If the case is that the cockpit on the 3D model of the aircraft does not have a floor, then a solution to that problem can simply be by making a 3D object (more likely a square) and add it on to the aircraft using the "Pilot Method". I will explain what this is. In the data.ini file, under the section for the crew, there are several lines that call for 3D object outside of the specified aircraft folder to be implented into the 3D aircraft model. The first line should say: [Pilot]; 2nd line should say: SystemType=Pilot_Cockpit (this line tell the SF engine that a 3D object, outside of the specified aircraft folder, will be needed); 3rd line says: "PilotModelName=InsertNameHere (obviously the "InsertNameHere" would be replaced by whatever pilot .LOD file you would want in the aricraft. This line directs the SF engine on what the 3D object that is outside of the specified aircraft folder is); 4th line should also say: Position=x,y,z (x,y,z, would realy be reaplced by numbers that tell the SF engine where the 3D object would be positioned on the 3D aricraft model).
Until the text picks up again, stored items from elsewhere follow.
-- uniqueness of the pvCnt boundary on a sorted list
theorem pvBoundary (R : List (Int × Int)) (l : Int × Int)
    (hpw : R.Pairwise (fun a b => toLex a ≤ toLex b)) (k : Nat) (hk : k ≤ R.length)
    (hlow : ∀ j, j < k → toLex (R.getD j (0, 0)) < toLex l)
    (hhigh : ∀ j, k ≤ j → j < R.length → ¬ toLex (R.getD j (0, 0)) < toLex l) :
    k = pvCnt R l := by
  have hc := pvCnt_le_length R l
  by_contra hne
  rcases Nat.lt_or_ge (pvCnt R l) k with hlo | hlo
  · have hltc := hlow (pvCnt R l) hlo
    have := (pvCB R l hpw (pvCnt R l) (by omega)).mp hltc
    omega
  · have hlo' : k < pvCnt R l := by omega
    exact hhigh k (le_refl k) (by omega) ((pvCB R l hpw k (by omega)).mpr hlo')

-- pvBisect's result is the pvCnt boundary on a sorted list
theorem pvBisect_spec (R : List (Int × Int)) (l : Int × Int)
    (hpw : R.Pairwise (fun a b => toLex a ≤ toLex b)) :
    ∀ fuel lo hi, hi - lo ≤ fuel → lo ≤ hi → hi ≤ R.length →
      (∀ j, j < lo → toLex (R.getD j (0, 0)) < toLex l) →
      (∀ j, hi ≤ j → j < R.length → ¬ toLex (R.getD j (0, 0)) < toLex l) →
      pvBisect R l fuel lo hi = pvCnt R l := by
  intro fuel
  induction fuel with
  | zero =>
    intro lo hi hf hlh hhn hlow hhigh
    simp only [pvBisect]
    exact pvBoundary R l hpw lo (by omega) hlow (fun j hj hjn => hhigh j (by omega) hjn)
  | succ fuel ih =>
    intro lo hi hf hlh hhn hlow hhigh
    simp only [pvBisect]
    by_cases hlt : lo < hi
    · rw [if_pos hlt]
      by_cases hmid : toLex (R.getD ((lo + hi) / 2) (0, 0)) < toLex l
      · rw [if_pos hmid]
        refine ih ((lo + hi) / 2 + 1) hi (by omega) (by omega) hhn ?_ hhigh
        intro j hj
        rcases Nat.lt_or_ge j lo with hjlo | hjlo
        · exact hlow j hjlo
        · exact lt_of_le_of_lt (pvMono R hpw j ((lo + hi) / 2) (by omega) (by omega)) hmid
      · rw [if_neg hmid]
        refine ih lo ((lo + hi) / 2) (by omega) (by omega) (by omega) hlow ?_
        intro j hj hjn hjl
        exact hmid (lt_of_le_of_lt (pvMono R hpw ((lo + hi) / 2) j hj hjn) hjl)
    · rw [if_neg hlt]
      exact pvBoundary R l hpw lo (by omega) hlow (fun j hj hjn => hhigh j (by omega) hjn)

-- a stopped while-state is the min (pvCnt) (len-1) boundary state
theorem pvWhileStopped (R : List (Int × Int)) (l : Int × Int)
    (hpw : R.Pairwise (fun a b => toLex a ≤ toLex b)) (r_i : Nat) (right : Int × Int)
    (hrn : r_i < R.length) (hright : right = R.getD r_i (0, 0)) (hle : r_i ≤ pvCnt R l)
    (hstop : ¬ toLex right < toLex l ∨ r_i = R.length - 1) :
    (r_i, right) =
      (min (pvCnt R l) (R.length - 1), R.getD (min (pvCnt R l) (R.length - 1)) (0, 0)) := by
  by_cases h1 : toLex right < toLex l
  · have h2 : r_i = R.length - 1 := by
      rcases hstop with h | h
      · exact absurd h1 h
      · exact h
    have h3 : r_i < pvCnt R l := (pvCB R l hpw r_i hrn).mp (hright ▸ h1)
    have h4 := pvCnt_le_length R l
    have h5 : min (pvCnt R l) (R.length - 1) = r_i := by omega
    rw [h5, hright]
  · have h2 : pvCnt R l ≤ r_i := by
      by_contra h
      rw [hright] at h1
      exact h1 ((pvCB R l hpw r_i hrn).mpr (by omega))
    have h5 : min (pvCnt R l) (R.length - 1) = r_i := by omega
    rw [h5, hright]

-- pvWhileA advances r_i to min (pvCnt R l) (R.length - 1) on a sorted list
theorem pvWhileA_spec (R : List (Int × Int)) (l : Int × Int)
    (hpw : R.Pairwise (fun a b => toLex a ≤ toLex b)) :
    ∀ fuel r_i right, R.length - 1 - r_i ≤ fuel → r_i < R.length →
      right = R.getD r_i (0, 0) → r_i ≤ pvCnt R l →
      pvWhileA R l fuel r_i right =
        (min (pvCnt R l) (R.length - 1), R.getD (min (pvCnt R l) (R.length - 1)) (0, 0)) := by
  intro fuel
  induction fuel with
  | zero =>
    intro r_i right hf hrn hright hle
    simp only [pvWhileA]
    exact pvWhileStopped R l hpw r_i right hrn hright hle (Or.inr (by omega))
  | succ fuel ih =>
    intro r_i right hf hrn hright hle
    simp only [pvWhileA]
    by_cases hcond : toLex right < toLex l ∧ r_i < R.length - 1
    · rw [if_pos hcond]
      have hlt : r_i < pvCnt R l := (pvCB R l hpw r_i hrn).mp (hright ▸ hcond.1)
      exact ih (r_i + 1) _ (by omega) (by omega) rfl (by omega)
    · rw [if_neg hcond]
      apply pvWhileStopped R l hpw r_i right hrn hright hle
      by_cases h1 : toLex right < toLex l
      · rcases Nat.lt_or_ge r_i (R.length - 1) with h | h
        · exact absurd ⟨h1, h⟩ hcond
        · right; omega
      · left; exact h1

theorem pvLoopA_spec (R : List (Int × Int))
    (hpw : R.Pairwise (fun a b => toLex a ≤ toLex b)) :
    ∀ rest, rest.Pairwise (fun a b => toLex a ≤ toLex b) →
      ∀ r_i right count, r_i < R.length → right = R.getD r_i (0, 0) →
        (∀ l ∈ rest, r_i ≤ pvCnt R l) →
        pvLoopA R r_i right count rest =
          count + (rest.map (fun l => (R.length : Int) - (pvCnt R l : Int))).sum := by
  intro rest
  induction rest with
  | nil => intro _ r_i right count _ _ _; simp [pvLoopA]
  | cons l rest ih =>
    intro hpwrest r_i right count hrn hright hle
    rw [List.pairwise_cons] at hpwrest
    obtain ⟨hll, hpr⟩ := hpwrest
    have hW := pvWhileA_spec R l hpw R.length r_i right (by omega) hrn hright
      (hle l List.mem_cons_self)
    simp only [pvLoopA, hW]
    by_cases hbr : min (pvCnt R l) (R.length - 1) = R.length - 1 ∧
        toLex (R.getD (min (pvCnt R l) (R.length - 1)) (0, 0)) < toLex l
    · rw [if_pos hbr]
      have hcn : pvCnt R l = R.length := by
        obtain ⟨hb1, hb2⟩ := hbr
        rw [hb1] at hb2
        have := (pvCB R l hpw (R.length - 1) (by omega)).mp hb2
        have := pvCnt_le_length R l
        omega
      have hz : ∀ x ∈ (l :: rest).map (fun l' => (R.length : Int) - (pvCnt R l' : Int)), x = 0 := by
        intro x hx
        simp only [List.mem_map] at hx
        obtain ⟨l', hl', rfl⟩ := hx
        have hmon : pvCnt R l ≤ pvCnt R l' := by
          rcases List.mem_cons.mp hl' with rfl | hmem
          · exact le_refl _
          · exact pvCnt_mono R (hll l' hmem)
        have hub := pvCnt_le_length R l'
        have : pvCnt R l' = R.length := by omega
        rw [this]
        omega
      rw [List.sum_eq_zero hz]
      ring
    · rw [if_neg hbr]
      have hclt : pvCnt R l < R.length := by
        by_contra h
        rw [Nat.not_lt] at h
        have hceq : pvCnt R l = R.length := le_antisymm (pvCnt_le_length R l) h
        apply hbr
        have hmineq : min (pvCnt R l) (R.length - 1) = R.length - 1 := by omega
        refine ⟨hmineq, ?_⟩
        rw [hmineq]
        exact (pvCB R l hpw (R.length - 1) (by omega)).mpr (by omega)
      have hmineq : min (pvCnt R l) (R.length - 1) = pvCnt R l := by omega
      rw [hmineq]
      rw [ih hpr (pvCnt R l) _ _ hclt rfl
        (fun l' hl' => pvCnt_mono R (hll l' hl'))]
      simp only [List.map_cons, List.sum_cons]
      ring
Knowing what these three lines do can now allow us to get our square to be inserted into the floorless cockpit of the 3D aircraft. However, before we do that, we need to understand one more aspect of the "Pilote Method." Every major part of the aircraft has systems attached to it. The crew section in the data.ini file is a system that is part of a major 3D part of the aircraft. We need to find out what that part is and then add a new system to that part to install our new floor. Usually the crew system is located in the Nose section of the data.ini file. So what you do is add in a new system (let's call it... SystemName[***]=Floor). Now lets go down back to where the crew entries are located. Add in a new entry underneath the last crew entry. Let's have it setup like this... 1st line: [Floor] (remember that this is what we had called the new system?); 2nd line: SystemType=Pilot_Cockpit; 3rd line: PilotModelName=Floor; 4th line: Position=x,y,z (it would be relatively close to what the postions are for the previous crew entries).

 

Now if the case is with the actual 3D cockpit, then you will need to have a whole new cockpit to be made. You can either contact the original model maker, or make one yourself.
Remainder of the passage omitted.